Look through the records below and give the number of lines holding the string "pvMerge", nothing more.

┄┄┄┄┄┄┄┄┄┄┄┄┄┄┄┄┄┄┄┄

-- pv_equiv track=rewrite | github.com/ssongjj/studycodingtest | 프로그래머스/lv1/131128. 숫자 짝꿍/숫자 짝꿍.py | solution
-- ===== SOURCE A (Python) =====
-- from collections import Counter
--
-- def solution(X, Y):
--     answer = ''
--
--     x_counter = Counter(X)
--     y_counter = Counter(Y)
--
--     for i in range(9, -1, -1):
--         if str(i) in x_counter and str(i) in y_counter:
--             min_common = min(x_counter[str(i)], y_counter[str(i)])
--             answer += str(i) * min_common
--
--     if answer == "":
--         answer = "-1"
--
--     if answer[0] == "0":
--         answer = "0"
--
--     return answer
-- ===== SOURCE B (Python) =====
-- def solution(X, Y):
--     xs = sorted((c for c in X if c.isdigit()), reverse=True)
--     ys = sorted((c for c in Y if c.isdigit()), reverse=True)
--     res = []
--     i = j = 0
--     while i < len(xs) and j < len(ys):
--         if xs[i] == ys[j]:
--             res.append(xs[i])
--             i += 1
--             j += 1
--         elif xs[i] > ys[j]:
--             i += 1
--         else:
--             j += 1
--     answer = ''.join(res)
--     if not answer:
--         return '-1'
--     if answer[0] == '0':
--         return '0'
--     return answer
-- ===== Notes on version B (the rewrite author's own statement) =====
-- stated objective: alternative
-- what changed: Replaced A's two Counter dictionaries and per-digit 9..0 loop with sorting each string's digit characters in descending order and a two-pointer merge that emits the common digits directly in descending order, keeping the same empty/leading-zero post-processing.
import Mathlib
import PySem

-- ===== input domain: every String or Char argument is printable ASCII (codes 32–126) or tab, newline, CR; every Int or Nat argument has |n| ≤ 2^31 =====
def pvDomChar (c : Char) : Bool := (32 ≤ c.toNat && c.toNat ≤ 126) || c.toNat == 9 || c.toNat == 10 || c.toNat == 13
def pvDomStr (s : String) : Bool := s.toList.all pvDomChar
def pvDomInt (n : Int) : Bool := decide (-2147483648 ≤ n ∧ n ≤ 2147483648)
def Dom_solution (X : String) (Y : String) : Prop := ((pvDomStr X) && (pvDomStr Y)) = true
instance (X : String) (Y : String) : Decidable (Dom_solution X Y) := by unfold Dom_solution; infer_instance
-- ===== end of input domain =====

-- B replaces A's Counter dictionaries and digit-by-digit loop by sorting both digit
-- lists descending and two-pointer merging them (objective: alternative decomposition).

-- ===== PORT A =====
-- str(i) for 0 ≤ i ≤ 9 is a single character; Counter keys are the characters of the string
def pvDigitChar (i : Int) : Char := (PySem.Int.toChars i).headD ' '

def solution (X : String) (Y : String) : String :=
  let xc := PySem.Dict.counter X.toList
  let yc := PySem.Dict.counter Y.toList
  let answer := (PySem.List.pyRange 9 (-1) (-1)).foldl (fun acc i =>
    if xc.contains (pvDigitChar i) && yc.contains (pvDigitChar i) then
      -- str(i) * min_common : min_common ≥ 1 here, so Nat replication is exact
      acc ++ List.replicate (min (xc.getD (pvDigitChar i) 0) (yc.getD (pvDigitChar i) 0)).toNat (pvDigitChar i)
    else acc) []
  let answer := if answer = [] then ['-', '1'] else answer
  let answer := if PySem.List.pyGet? answer 0 = some '0' then ['0'] else answer
  String.ofList answer

-- ===== PORT B =====
def pvDescDigits (s : String) : List Char :=
  PySem.List.sorted (s.toList.filter (fun c => PySem.Chars.isdigit c)) (fun c => c) true

-- the two-pointer while loop, as structural recursion on the two suffixes
def pvMerge : List Char → List Char → List Char
  | [], _ => []
  | _ :: _, [] => []
  | x :: xs, y :: ys =>
      if x = y then x :: pvMerge xs ys
      else if y < x then pvMerge xs (y :: ys)
      else pvMerge (x :: xs) ys
  termination_by a b => a.length + b.length

def solution_alt (X : String) (Y : String) : String :=
  let res := pvMerge (pvDescDigits X) (pvDescDigits Y)
  if res = [] then "-1"
  else if PySem.List.pyGet? res 0 = some '0' then "0"
  else String.ofList res

-- ===== PRECONDITION & SPEC =====
def Spec_solution (X : String) (Y : String) (out : String) : Prop := out = solution_alt X Y
instance (X : String) (Y : String) (out : String) : Decidable (Spec_solution X Y out) := by unfold Spec_solution; infer_instance

-- ===== CLAIM (what is proved, stated in full; the proofs are below) =====
def Claim_equal_solution : Prop := ∀ (X : String) (Y : String), Dom_solution X Y → Spec_solution X Y (solution X Y)

-- ===== LEMMAS AND PROOFS =====

-- the digits A's loop visits, in A's (descending) order
def pvD : List Char := ['9', '8', '7', '6', '5', '4', '3', '2', '1', '0']

-- the common value both cores are shown to equal
def pvCanon (xs ys : List Char) : List Char :=
  pvD.flatMap (fun d => List.replicate (min (xs.count d) (ys.count d)) d)

lemma pv_isdigit_mem_D (c : Char) (h : PySem.Chars.isdigit c = true) : c ∈ pvD := by
  simp only [PySem.Chars.isdigit, Bool.and_eq_true, decide_eq_true_eq] at h
  obtain ⟨h1, h2⟩ := h
  have hv : c = Char.ofNat c.toNat := (Char.ofNat_toNat c).symm
  have hl : 48 ≤ c.toNat := h1
  have hr : c.toNat ≤ 57 := h2
  interval_cases hc : c.toNat <;> (rw [hv]; decide)

lemma pv_sortedDesc_head_bound (y : Char) (b : List Char)
    (h : List.Pairwise (fun p q => q ≤ p) (y :: b)) : ∀ c ∈ y :: b, c ≤ y := by
  intro c hc
  rcases hc with _ | hc
  · exact le_refl _
  · exact (List.pairwise_cons.mp h).1 c (by assumption)

-- A's loop body, per digit, equals the unguarded min-count replication
lemma pv_stepA (xs ys : List Char) (d : Char) (acc : List Char) :
    (if (PySem.Dict.counter xs).contains d && (PySem.Dict.counter ys).contains d then
        acc ++ List.replicate (min ((PySem.Dict.counter xs).getD d 0) ((PySem.Dict.counter ys).getD d 0)).toNat d
      else acc)
    = acc ++ List.replicate (min (xs.count d) (ys.count d)) d := by
  rw [PySem.Dict.getD_counter, PySem.Dict.getD_counter,
      PySem.Dict.contains_counter, PySem.Dict.contains_counter]
  by_cases hx : d ∈ xs
  · by_cases hy : d ∈ ys
    · simp only [List.contains_eq_mem, hx, hy, decide_true, Bool.and_self, if_true]
      congr 1
      rw [← Nat.cast_min, Int.toNat_natCast]
    · have : ys.count d = 0 := List.count_eq_zero.mpr hy
      simp [List.contains_eq_mem, hy, this]
  · have : xs.count d = 0 := List.count_eq_zero.mpr hx
    simp [List.contains_eq_mem, hx, this]

-- the flatMap is insensitive to a front element absent from the other list
lemma pv_flat_drop_left (x : Char) (a b : List Char) (hxb : x ∉ b) :
    pvD.flatMap (fun d => List.replicate (min ((x :: a).count d) (b.count d)) d)
      = pvD.flatMap (fun d => List.replicate (min (a.count d) (b.count d)) d) := by
  apply List.flatMap_congr
  intro d _
  by_cases hdx : d = x
  · subst hdx
    have : b.count d = 0 := List.count_eq_zero.mpr hxb
    simp [this]
  · simp [Ne.symm hdx]

lemma pv_flat_drop_right (y : Char) (a b : List Char) (hya : y ∉ a) :
    pvD.flatMap (fun d => List.replicate (min (a.count d) ((y :: b).count d)) d)
      = pvD.flatMap (fun d => List.replicate (min (a.count d) (b.count d)) d) := by
  apply List.flatMap_congr
  intro d _
  by_cases hdy : d = y
  · subst hdy
    have : a.count d = 0 := List.count_eq_zero.mpr hya
    simp [this]
  · simp [Ne.symm hdy]

-- pulling a common maximal front element out of the flatMap
lemma pv_flat_cons (D : List Char) (hD : List.Pairwise (fun p q => q < p) D)
    (x : Char) (hx : x ∈ D) (a b : List Char)
    (ha : ∀ c ∈ a, c ≤ x) (hb : ∀ c ∈ b, c ≤ x) :
    D.flatMap (fun d => List.replicate (min ((x :: a).count d) ((x :: b).count d)) d)
      = x :: D.flatMap (fun d => List.replicate (min (a.count d) (b.count d)) d) := by
  induction D with
  | nil => cases hx
  | cons d D' ihD =>
    rcases List.mem_cons.mp hx with h | hx'
    · subst h
      have hlt : ∀ e ∈ D', e < x := (List.pairwise_cons.mp hD).1
      have htail : D'.flatMap (fun e => List.replicate (min ((x :: a).count e) ((x :: b).count e)) e)
          = D'.flatMap (fun e => List.replicate (min (a.count e) (b.count e)) e) := by
        apply List.flatMap_congr
        intro e he
        have hne : e ≠ x := ne_of_lt (hlt e he)
        simp [Ne.symm hne]
      rw [List.flatMap_cons, List.flatMap_cons, htail,
          List.count_cons_self, List.count_cons_self]
      have hmin : min (a.count x + 1) (b.count x + 1) = min (a.count x) (b.count x) + 1 := by omega
      rw [hmin, List.replicate_succ, List.cons_append]
    · have hdx : x < d := (List.pairwise_cons.mp hD).1 x hx'
      have hza : (x :: a).count d = 0 := by
        refine List.count_eq_zero.mpr (fun hm => ?_)
        rcases List.mem_cons.mp hm with h | hm'
        · exact absurd (h ▸ hdx) (lt_irrefl _)
        · exact absurd hdx (not_lt.mpr (ha d hm'))
      have hzb : (x :: b).count d = 0 := by
        refine List.count_eq_zero.mpr (fun hm => ?_)
        rcases List.mem_cons.mp hm with h | hm'
        · exact absurd (h ▸ hdx) (lt_irrefl _)
        · exact absurd hdx (not_lt.mpr (hb d hm'))
      have hza' : a.count d = 0 :=
        List.count_eq_zero.mpr (fun hm => List.count_eq_zero.mp hza (List.mem_cons_of_mem _ hm))
      have hzb' : b.count d = 0 :=
        List.count_eq_zero.mpr (fun hm => List.count_eq_zero.mp hzb (List.mem_cons_of_mem _ hm))
      rw [List.flatMap_cons, List.flatMap_cons, hza, hzb, hza', hzb']
      simp only [Nat.min_self, List.replicate_zero, List.nil_append]
      exact ihD (List.pairwise_cons.mp hD).2 hx'

-- the merge of two descending digit lists is the descending min-count string
lemma pv_merge_eq_canon (a b : List Char)
    (ha : List.Pairwise (fun p q => q ≤ p) a) (hb : List.Pairwise (fun p q => q ≤ p) b)
    (haD : ∀ c ∈ a, c ∈ pvD) (hbD : ∀ c ∈ b, c ∈ pvD) :
    pvMerge a b = pvD.flatMap (fun d => List.replicate (min (a.count d) (b.count d)) d) := by
  generalize hn : a.length + b.length = n
  induction n using Nat.strong_induction_on generalizing a b with
  | _ n ih =>
    match a, b with
    | [], b =>
      simp [pvMerge]
    | x :: a', [] =>
      simp [pvMerge]
    | x :: a', y :: b' =>
      by_cases hxy : x = y
      · subst hxy
        rw [pvMerge, if_pos rfl]
        have ha' := (List.pairwise_cons.mp ha).2
        have hb' := (List.pairwise_cons.mp hb).2
        rw [ih (a'.length + b'.length) (by simp at hn; omega) a' b' ha' hb'
              (fun c hc => haD c (List.mem_cons_of_mem _ hc))
              (fun c hc => hbD c (List.mem_cons_of_mem _ hc)) rfl]
        exact (pv_flat_cons pvD (by decide) x (haD x List.mem_cons_self) a' b'
          (fun c hc => (List.pairwise_cons.mp ha).1 c hc)
          (fun c hc => (List.pairwise_cons.mp hb).1 c hc)).symm
      · by_cases hyx : y < x
        · rw [pvMerge, if_neg hxy, if_pos hyx]
          have ha' := (List.pairwise_cons.mp ha).2
          rw [ih (a'.length + (y :: b').length) (by simp at hn ⊢; omega) a' (y :: b') ha' hb
                (fun c hc => haD c (List.mem_cons_of_mem _ hc)) hbD rfl]
          refine (pv_flat_drop_left x a' (y :: b') ?_).symm
          intro hm
          exact absurd hyx (not_lt.mpr (pv_sortedDesc_head_bound y b' hb x hm))
        · rw [pvMerge, if_neg hxy, if_neg hyx]
          have hb' := (List.pairwise_cons.mp hb).2
          rw [ih ((x :: a').length + b'.length) (by simp at hn ⊢; omega) (x :: a') b' ha hb'
                haD (fun c hc => hbD c (List.mem_cons_of_mem _ hc)) rfl]
          refine (pv_flat_drop_right y (x :: a') b' ?_).symm
          intro hm
          have hxley : x < y := lt_of_le_of_ne (not_lt.mp hyx) hxy
          exact absurd hxley (not_lt.mpr (pv_sortedDesc_head_bound x a' ha y hm))

lemma pv_coreA_eq_canon (X Y : String) :
    (PySem.List.pyRange 9 (-1) (-1)).foldl (fun acc i =>
      if (PySem.Dict.counter X.toList).contains (pvDigitChar i) && (PySem.Dict.counter Y.toList).contains (pvDigitChar i) then
        acc ++ List.replicate (min ((PySem.Dict.counter X.toList).getD (pvDigitChar i) 0) ((PySem.Dict.counter Y.toList).getD (pvDigitChar i) 0)).toNat (pvDigitChar i)
      else acc) []
    = pvCanon X.toList Y.toList := by
  have hR : PySem.List.pyRange 9 (-1) (-1) = [9, 8, 7, 6, 5, 4, 3, 2, 1, 0] := by decide
  rw [hR]
  simp only [pv_stepA]
  rw [PySem.List.foldl_append_eq_flatMap
        (fun i => List.replicate (min (X.toList.count (pvDigitChar i)) (Y.toList.count (pvDigitChar i))) (pvDigitChar i))]
  have h9 : pvDigitChar 9 = '9' := by decide
  have h8 : pvDigitChar 8 = '8' := by decide
  have h7 : pvDigitChar 7 = '7' := by decide
  have h6 : pvDigitChar 6 = '6' := by decide
  have h5 : pvDigitChar 5 = '5' := by decide
  have h4 : pvDigitChar 4 = '4' := by decide
  have h3 : pvDigitChar 3 = '3' := by decide
  have h2 : pvDigitChar 2 = '2' := by decide
  have h1 : pvDigitChar 1 = '1' := by decide
  have h0 : pvDigitChar 0 = '0' := by decide
  simp only [pvCanon, pvD, List.flatMap_cons, List.flatMap_nil, List.nil_append,
    h9, h8, h7, h6, h5, h4, h3, h2, h1, h0]

lemma pv_coreB_eq_canon (X Y : String) :
    pvMerge (pvDescDigits X) (pvDescDigits Y) = pvCanon X.toList Y.toList := by
  have hsort : ∀ s : String, List.Pairwise (fun p q => q ≤ p) (pvDescDigits s) := by
    intro s
    simpa using PySem.List.sorted_pairwise_rev (s.toList.filter (fun c => PySem.Chars.isdigit c)) (fun c => c)
  have hmemD : ∀ (s : String), ∀ c ∈ pvDescDigits s, c ∈ pvD := by
    intro s c hc
    unfold pvDescDigits at hc
    rw [PySem.List.mem_sorted] at hc
    exact pv_isdigit_mem_D c (List.mem_filter.mp hc).2
  rw [pv_merge_eq_canon _ _ (hsort X) (hsort Y) (hmemD X) (hmemD Y)]
  unfold pvCanon
  apply List.flatMap_congr
  intro d hd
  have hdig : PySem.Chars.isdigit d = true := by
    fin_cases hd <;> decide
  have hc : ∀ s : String, (pvDescDigits s).count d = s.toList.count d := by
    intro s
    unfold pvDescDigits
    rw [(PySem.List.sorted_perm _ _ _).count_eq, List.count_filter hdig]
  rw [hc X, hc Y]

-- ===== VERDICT (by name: the statement is the Claim_ definition above) =====
theorem solution_spec : Claim_equal_solution := by
  intro X Y _
  show solution X Y = solution_alt X Y
  unfold solution solution_alt
  simp only [pv_coreA_eq_canon, pv_coreB_eq_canon]
  by_cases h : pvCanon X.toList Y.toList = []
  · simp only [h, if_true]
    decide
  · simp only [h, if_false]
    by_cases h0 : PySem.List.pyGet? (pvCanon X.toList Y.toList) 0 = some '0'
    · simp [h0]
    · simp [h0]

┄┄┄┄┄┄┄┄┄┄┄┄┄┄┄┄┄┄┄┄

▸ Exercise result
12